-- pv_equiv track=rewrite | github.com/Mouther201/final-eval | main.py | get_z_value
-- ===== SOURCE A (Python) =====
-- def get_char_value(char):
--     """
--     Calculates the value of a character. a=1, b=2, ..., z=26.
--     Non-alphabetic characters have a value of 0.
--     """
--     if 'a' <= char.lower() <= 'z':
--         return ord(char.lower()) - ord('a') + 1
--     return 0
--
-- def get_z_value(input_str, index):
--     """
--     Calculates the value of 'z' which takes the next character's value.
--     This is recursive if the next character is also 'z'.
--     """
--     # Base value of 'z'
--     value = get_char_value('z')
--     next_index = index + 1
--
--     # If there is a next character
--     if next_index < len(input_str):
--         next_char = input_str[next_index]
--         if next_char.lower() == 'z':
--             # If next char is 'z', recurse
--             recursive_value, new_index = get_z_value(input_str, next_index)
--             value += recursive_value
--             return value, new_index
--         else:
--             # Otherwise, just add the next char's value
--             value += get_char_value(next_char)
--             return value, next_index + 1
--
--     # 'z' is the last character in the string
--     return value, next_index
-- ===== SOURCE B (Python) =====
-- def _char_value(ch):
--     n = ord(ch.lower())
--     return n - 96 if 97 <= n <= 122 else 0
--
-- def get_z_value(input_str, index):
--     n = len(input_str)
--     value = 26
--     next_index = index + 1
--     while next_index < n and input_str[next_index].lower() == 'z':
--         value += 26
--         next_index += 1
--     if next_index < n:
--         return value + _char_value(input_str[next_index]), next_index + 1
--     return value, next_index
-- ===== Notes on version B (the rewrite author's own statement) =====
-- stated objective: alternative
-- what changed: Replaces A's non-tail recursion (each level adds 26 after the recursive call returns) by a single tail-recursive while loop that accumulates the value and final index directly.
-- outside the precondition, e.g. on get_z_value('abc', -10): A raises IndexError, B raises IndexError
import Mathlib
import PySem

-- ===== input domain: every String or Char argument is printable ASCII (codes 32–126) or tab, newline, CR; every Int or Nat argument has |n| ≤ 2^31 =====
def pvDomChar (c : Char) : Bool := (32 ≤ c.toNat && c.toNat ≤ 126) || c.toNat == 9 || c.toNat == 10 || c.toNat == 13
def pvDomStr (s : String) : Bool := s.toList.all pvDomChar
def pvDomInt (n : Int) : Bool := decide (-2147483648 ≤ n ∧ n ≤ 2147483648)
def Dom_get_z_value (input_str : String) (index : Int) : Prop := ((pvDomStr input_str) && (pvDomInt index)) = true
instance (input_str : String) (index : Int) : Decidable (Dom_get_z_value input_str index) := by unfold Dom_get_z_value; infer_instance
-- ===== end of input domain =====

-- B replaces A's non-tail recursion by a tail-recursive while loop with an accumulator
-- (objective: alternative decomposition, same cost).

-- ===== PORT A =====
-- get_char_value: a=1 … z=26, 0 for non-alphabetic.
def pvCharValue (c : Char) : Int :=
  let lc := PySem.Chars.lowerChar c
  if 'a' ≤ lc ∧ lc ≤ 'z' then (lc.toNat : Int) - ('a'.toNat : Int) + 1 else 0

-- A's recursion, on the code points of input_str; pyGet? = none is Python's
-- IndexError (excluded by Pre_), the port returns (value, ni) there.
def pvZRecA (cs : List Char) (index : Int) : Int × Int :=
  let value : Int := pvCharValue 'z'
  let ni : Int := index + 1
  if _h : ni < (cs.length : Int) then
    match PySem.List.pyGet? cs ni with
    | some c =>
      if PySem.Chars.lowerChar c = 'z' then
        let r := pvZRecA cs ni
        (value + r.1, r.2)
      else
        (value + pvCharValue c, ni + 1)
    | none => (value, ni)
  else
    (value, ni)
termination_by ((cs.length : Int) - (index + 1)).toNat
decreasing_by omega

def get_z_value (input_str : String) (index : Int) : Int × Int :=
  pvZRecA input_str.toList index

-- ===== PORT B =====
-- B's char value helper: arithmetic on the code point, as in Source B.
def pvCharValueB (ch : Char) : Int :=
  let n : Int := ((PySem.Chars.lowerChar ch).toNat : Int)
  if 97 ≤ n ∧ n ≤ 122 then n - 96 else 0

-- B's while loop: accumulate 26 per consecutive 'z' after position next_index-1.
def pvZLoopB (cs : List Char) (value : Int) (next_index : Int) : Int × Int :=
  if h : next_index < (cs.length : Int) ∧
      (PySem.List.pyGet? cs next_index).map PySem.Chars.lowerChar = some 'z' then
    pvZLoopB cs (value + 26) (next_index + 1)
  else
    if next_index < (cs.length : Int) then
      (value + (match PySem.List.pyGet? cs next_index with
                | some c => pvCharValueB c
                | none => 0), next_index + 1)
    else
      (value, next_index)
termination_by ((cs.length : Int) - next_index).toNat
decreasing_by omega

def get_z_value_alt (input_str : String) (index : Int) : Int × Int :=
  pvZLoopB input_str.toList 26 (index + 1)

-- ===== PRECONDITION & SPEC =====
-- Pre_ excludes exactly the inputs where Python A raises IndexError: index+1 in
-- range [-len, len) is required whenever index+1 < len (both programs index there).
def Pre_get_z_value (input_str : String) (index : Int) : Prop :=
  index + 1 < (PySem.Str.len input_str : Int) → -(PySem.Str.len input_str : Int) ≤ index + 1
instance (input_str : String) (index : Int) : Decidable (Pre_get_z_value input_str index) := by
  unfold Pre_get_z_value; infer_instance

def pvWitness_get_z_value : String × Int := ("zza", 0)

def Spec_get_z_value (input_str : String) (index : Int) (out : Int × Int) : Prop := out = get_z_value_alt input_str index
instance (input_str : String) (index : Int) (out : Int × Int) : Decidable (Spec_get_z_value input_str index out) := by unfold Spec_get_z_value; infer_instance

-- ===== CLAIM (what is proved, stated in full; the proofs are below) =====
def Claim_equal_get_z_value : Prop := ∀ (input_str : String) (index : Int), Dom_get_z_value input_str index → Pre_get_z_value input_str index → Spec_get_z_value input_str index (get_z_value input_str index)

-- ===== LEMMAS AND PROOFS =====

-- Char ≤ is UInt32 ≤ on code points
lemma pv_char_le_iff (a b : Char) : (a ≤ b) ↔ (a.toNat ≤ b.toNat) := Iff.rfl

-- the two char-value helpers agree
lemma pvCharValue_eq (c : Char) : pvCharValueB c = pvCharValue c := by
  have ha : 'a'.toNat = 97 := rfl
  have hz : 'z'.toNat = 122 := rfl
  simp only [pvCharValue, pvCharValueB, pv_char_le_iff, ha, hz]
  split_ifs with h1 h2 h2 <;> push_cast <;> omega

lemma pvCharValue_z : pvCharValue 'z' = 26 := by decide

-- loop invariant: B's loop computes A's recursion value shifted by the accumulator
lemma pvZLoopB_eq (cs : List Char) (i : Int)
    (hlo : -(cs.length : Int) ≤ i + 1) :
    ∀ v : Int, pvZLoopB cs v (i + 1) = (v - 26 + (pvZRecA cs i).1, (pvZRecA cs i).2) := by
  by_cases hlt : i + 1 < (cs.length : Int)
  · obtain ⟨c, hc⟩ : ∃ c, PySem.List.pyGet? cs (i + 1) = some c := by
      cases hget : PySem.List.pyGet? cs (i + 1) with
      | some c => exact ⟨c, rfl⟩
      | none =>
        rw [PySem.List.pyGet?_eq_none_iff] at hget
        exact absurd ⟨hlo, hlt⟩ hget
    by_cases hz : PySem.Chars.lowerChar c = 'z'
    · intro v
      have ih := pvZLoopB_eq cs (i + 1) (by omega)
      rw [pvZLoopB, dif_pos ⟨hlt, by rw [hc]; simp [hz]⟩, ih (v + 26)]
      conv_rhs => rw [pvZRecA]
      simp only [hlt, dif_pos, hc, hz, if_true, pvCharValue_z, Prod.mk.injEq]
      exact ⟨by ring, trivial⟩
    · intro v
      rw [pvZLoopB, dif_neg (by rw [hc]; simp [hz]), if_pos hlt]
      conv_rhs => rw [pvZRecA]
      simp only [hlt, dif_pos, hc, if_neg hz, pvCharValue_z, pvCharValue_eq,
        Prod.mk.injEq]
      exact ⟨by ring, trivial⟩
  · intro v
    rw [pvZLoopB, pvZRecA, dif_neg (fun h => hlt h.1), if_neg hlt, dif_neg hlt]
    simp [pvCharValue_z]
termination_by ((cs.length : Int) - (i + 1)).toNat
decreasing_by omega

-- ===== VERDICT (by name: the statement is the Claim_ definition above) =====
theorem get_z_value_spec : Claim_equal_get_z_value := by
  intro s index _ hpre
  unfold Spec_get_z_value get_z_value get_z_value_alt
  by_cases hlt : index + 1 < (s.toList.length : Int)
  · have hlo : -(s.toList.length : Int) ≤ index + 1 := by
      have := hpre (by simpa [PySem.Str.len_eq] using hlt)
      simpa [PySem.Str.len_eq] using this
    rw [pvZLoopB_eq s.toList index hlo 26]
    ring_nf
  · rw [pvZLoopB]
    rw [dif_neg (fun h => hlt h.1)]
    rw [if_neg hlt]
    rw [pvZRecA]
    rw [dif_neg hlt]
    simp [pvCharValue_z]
===
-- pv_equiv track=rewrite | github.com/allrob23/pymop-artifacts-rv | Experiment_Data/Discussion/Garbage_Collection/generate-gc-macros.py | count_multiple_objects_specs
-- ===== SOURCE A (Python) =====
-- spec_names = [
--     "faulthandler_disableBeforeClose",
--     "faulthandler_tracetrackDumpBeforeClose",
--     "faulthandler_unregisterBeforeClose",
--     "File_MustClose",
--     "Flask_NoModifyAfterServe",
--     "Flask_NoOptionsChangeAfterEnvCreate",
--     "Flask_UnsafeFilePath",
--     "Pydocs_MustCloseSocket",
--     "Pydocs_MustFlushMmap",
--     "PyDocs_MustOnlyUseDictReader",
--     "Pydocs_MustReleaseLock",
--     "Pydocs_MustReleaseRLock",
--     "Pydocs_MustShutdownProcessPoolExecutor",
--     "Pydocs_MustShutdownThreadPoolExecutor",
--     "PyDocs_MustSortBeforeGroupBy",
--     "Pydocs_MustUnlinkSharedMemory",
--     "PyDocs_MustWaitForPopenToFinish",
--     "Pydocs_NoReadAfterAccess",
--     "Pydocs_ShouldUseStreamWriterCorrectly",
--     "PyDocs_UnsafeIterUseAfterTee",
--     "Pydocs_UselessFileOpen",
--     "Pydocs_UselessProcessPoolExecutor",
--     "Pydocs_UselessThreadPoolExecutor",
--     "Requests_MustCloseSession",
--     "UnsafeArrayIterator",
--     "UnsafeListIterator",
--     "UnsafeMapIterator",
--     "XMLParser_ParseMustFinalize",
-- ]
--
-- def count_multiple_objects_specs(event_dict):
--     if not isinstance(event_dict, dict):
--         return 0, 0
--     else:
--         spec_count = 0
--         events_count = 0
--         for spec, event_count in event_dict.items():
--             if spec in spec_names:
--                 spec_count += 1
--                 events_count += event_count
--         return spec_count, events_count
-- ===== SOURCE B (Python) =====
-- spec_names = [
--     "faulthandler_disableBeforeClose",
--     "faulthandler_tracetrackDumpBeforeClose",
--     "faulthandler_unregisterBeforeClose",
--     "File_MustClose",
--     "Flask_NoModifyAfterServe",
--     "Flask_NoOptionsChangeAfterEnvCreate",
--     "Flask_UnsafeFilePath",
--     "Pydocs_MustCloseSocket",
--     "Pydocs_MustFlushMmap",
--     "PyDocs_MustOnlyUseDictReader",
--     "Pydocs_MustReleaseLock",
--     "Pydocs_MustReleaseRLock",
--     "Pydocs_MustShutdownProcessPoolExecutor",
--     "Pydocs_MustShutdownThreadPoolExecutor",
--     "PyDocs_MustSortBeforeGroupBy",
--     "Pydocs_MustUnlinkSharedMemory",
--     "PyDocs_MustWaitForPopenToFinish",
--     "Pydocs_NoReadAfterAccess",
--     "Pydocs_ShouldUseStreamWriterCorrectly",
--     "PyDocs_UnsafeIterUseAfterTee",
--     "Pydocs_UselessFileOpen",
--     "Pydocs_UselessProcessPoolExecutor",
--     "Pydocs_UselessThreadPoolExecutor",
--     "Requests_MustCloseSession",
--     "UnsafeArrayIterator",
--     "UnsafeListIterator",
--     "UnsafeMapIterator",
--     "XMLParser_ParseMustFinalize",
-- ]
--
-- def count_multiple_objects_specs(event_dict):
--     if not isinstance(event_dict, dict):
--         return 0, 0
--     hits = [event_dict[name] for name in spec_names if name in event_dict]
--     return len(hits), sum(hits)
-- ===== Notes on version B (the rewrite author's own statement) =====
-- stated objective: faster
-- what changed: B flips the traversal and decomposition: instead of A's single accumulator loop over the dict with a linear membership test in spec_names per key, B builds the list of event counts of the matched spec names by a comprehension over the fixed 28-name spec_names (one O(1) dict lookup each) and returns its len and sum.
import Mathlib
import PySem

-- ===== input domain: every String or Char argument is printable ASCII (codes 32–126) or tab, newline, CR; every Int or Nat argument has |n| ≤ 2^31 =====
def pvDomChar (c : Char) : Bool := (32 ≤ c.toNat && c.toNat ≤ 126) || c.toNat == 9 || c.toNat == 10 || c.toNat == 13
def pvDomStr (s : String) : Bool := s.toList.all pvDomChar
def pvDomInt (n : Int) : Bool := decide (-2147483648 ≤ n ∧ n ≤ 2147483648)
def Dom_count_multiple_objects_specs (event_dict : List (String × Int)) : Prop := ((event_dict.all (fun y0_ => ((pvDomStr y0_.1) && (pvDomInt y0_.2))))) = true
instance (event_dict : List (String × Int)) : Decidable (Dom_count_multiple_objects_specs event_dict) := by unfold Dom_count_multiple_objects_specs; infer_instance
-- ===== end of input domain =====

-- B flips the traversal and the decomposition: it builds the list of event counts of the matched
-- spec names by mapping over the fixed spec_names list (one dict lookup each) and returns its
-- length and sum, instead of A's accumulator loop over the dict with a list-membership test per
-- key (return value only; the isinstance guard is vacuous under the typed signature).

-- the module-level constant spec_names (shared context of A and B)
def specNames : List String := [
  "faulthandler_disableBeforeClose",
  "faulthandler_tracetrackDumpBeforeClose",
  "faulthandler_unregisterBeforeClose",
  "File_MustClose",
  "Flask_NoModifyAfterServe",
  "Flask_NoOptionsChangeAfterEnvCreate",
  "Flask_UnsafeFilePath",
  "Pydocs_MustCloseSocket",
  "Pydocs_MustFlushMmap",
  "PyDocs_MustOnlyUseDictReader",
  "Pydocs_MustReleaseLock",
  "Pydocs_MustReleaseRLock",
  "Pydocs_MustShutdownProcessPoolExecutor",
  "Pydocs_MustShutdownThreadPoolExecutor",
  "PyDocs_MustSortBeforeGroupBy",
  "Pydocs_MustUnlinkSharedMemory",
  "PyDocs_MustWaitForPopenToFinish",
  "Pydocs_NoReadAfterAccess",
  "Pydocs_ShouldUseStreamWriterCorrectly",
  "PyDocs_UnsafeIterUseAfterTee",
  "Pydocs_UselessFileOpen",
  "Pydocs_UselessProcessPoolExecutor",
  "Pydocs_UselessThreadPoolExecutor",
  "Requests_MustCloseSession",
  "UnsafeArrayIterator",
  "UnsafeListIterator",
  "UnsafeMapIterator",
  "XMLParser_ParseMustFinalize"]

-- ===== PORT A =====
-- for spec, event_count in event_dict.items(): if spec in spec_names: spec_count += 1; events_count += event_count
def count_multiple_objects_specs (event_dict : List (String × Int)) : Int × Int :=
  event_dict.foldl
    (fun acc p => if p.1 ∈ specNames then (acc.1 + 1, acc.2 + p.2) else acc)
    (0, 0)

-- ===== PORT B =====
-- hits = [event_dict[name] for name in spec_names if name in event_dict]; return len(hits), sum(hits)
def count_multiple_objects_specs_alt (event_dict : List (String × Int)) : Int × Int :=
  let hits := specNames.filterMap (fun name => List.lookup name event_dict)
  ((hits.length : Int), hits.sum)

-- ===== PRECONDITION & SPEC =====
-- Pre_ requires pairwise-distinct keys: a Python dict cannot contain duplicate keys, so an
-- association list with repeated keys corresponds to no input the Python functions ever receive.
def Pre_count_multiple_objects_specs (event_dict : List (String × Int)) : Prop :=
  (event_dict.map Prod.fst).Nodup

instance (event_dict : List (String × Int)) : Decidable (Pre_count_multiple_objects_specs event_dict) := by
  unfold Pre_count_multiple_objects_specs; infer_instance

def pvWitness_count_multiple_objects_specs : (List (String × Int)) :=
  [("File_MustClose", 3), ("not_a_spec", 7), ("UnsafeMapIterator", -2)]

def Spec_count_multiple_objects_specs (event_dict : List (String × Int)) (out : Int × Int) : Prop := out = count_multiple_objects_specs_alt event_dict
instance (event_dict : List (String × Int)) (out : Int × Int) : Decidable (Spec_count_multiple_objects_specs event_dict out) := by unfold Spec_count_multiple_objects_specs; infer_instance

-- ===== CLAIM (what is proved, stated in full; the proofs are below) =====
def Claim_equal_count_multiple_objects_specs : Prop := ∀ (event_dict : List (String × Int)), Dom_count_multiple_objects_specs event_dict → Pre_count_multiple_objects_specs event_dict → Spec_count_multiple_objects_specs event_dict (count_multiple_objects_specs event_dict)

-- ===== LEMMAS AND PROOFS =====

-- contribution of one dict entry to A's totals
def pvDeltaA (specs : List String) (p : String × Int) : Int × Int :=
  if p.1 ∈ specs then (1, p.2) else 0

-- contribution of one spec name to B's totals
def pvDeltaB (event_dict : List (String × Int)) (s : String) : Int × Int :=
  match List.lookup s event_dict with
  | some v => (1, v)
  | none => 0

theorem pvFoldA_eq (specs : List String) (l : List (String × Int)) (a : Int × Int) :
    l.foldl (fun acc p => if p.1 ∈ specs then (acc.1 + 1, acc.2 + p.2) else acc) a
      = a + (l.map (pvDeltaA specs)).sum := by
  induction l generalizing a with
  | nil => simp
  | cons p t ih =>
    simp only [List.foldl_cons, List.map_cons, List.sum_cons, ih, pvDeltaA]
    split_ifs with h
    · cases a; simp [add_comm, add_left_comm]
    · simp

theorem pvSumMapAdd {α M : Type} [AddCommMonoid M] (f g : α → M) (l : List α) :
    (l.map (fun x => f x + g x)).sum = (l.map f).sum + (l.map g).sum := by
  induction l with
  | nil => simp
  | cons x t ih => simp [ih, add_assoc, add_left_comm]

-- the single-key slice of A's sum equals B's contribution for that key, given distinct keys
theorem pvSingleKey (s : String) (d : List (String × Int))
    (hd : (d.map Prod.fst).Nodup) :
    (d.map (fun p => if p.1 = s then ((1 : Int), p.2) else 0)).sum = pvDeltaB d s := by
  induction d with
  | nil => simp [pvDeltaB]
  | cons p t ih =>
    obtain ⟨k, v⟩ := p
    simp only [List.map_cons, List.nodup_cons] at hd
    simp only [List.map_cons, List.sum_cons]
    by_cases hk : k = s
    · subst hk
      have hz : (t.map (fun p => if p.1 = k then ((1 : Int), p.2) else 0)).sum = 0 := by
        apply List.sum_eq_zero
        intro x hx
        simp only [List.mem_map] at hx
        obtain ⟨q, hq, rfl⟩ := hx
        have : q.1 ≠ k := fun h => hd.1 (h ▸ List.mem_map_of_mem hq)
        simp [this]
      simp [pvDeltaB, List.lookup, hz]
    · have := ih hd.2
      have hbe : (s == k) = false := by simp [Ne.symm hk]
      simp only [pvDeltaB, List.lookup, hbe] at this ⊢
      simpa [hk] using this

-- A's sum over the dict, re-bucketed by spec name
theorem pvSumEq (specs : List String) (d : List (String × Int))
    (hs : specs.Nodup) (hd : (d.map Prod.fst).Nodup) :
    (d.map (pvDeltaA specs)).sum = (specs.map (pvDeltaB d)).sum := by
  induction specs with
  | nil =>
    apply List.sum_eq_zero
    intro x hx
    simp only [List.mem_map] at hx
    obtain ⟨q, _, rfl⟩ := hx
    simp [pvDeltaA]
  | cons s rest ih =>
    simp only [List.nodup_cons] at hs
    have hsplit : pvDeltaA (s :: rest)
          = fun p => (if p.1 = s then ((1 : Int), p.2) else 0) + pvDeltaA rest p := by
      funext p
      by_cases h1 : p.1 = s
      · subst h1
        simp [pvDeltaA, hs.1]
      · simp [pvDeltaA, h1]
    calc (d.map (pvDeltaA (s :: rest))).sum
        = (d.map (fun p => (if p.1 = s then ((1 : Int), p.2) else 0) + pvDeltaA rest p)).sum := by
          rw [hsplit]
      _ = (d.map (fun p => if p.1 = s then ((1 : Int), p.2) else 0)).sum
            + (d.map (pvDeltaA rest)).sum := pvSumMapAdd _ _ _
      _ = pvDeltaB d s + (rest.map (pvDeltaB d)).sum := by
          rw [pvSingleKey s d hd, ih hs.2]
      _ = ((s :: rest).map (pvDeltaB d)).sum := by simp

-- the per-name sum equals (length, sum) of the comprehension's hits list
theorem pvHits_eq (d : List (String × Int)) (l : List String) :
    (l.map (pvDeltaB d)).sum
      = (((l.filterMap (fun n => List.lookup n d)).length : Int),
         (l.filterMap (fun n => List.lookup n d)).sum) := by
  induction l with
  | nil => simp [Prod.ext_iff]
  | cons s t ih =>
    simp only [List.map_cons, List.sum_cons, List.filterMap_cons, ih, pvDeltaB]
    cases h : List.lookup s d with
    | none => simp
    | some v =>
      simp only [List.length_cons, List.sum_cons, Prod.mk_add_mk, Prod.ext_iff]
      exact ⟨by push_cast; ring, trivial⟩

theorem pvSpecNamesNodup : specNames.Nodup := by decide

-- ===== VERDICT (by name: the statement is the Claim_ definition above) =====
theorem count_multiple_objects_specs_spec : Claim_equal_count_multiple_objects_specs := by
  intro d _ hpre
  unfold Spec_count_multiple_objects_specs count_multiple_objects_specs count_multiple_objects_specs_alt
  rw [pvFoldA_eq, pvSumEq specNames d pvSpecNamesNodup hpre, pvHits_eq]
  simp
===
Your assignment
Everything above from the line containing "obtain ⟨q, hq, rfl⟩ := hx" down to the line containing "(hs : specs.Nodup)" should be copied exactly, both end lines included, and nothing else.

Answer section
        obtain ⟨q, hq, rfl⟩ := hx
        have : q.1 ≠ k := fun h => hd.1 (h ▸ List.mem_map_of_mem hq)
        simp [this]
      simp [pvDeltaB, List.lookup, hz]
    · have := ih hd.2
      have hbe : (s == k) = false := by simp [Ne.symm hk]
      simp only [pvDeltaB, List.lookup, hbe] at this ⊢
      simpa [hk] using this

-- A's sum over the dict, re-bucketed by spec name
theorem pvSumEq (specs : List String) (d : List (String × Int))
    (hs : specs.Nodup) (hd : (d.map Prod.fst).Nodup) :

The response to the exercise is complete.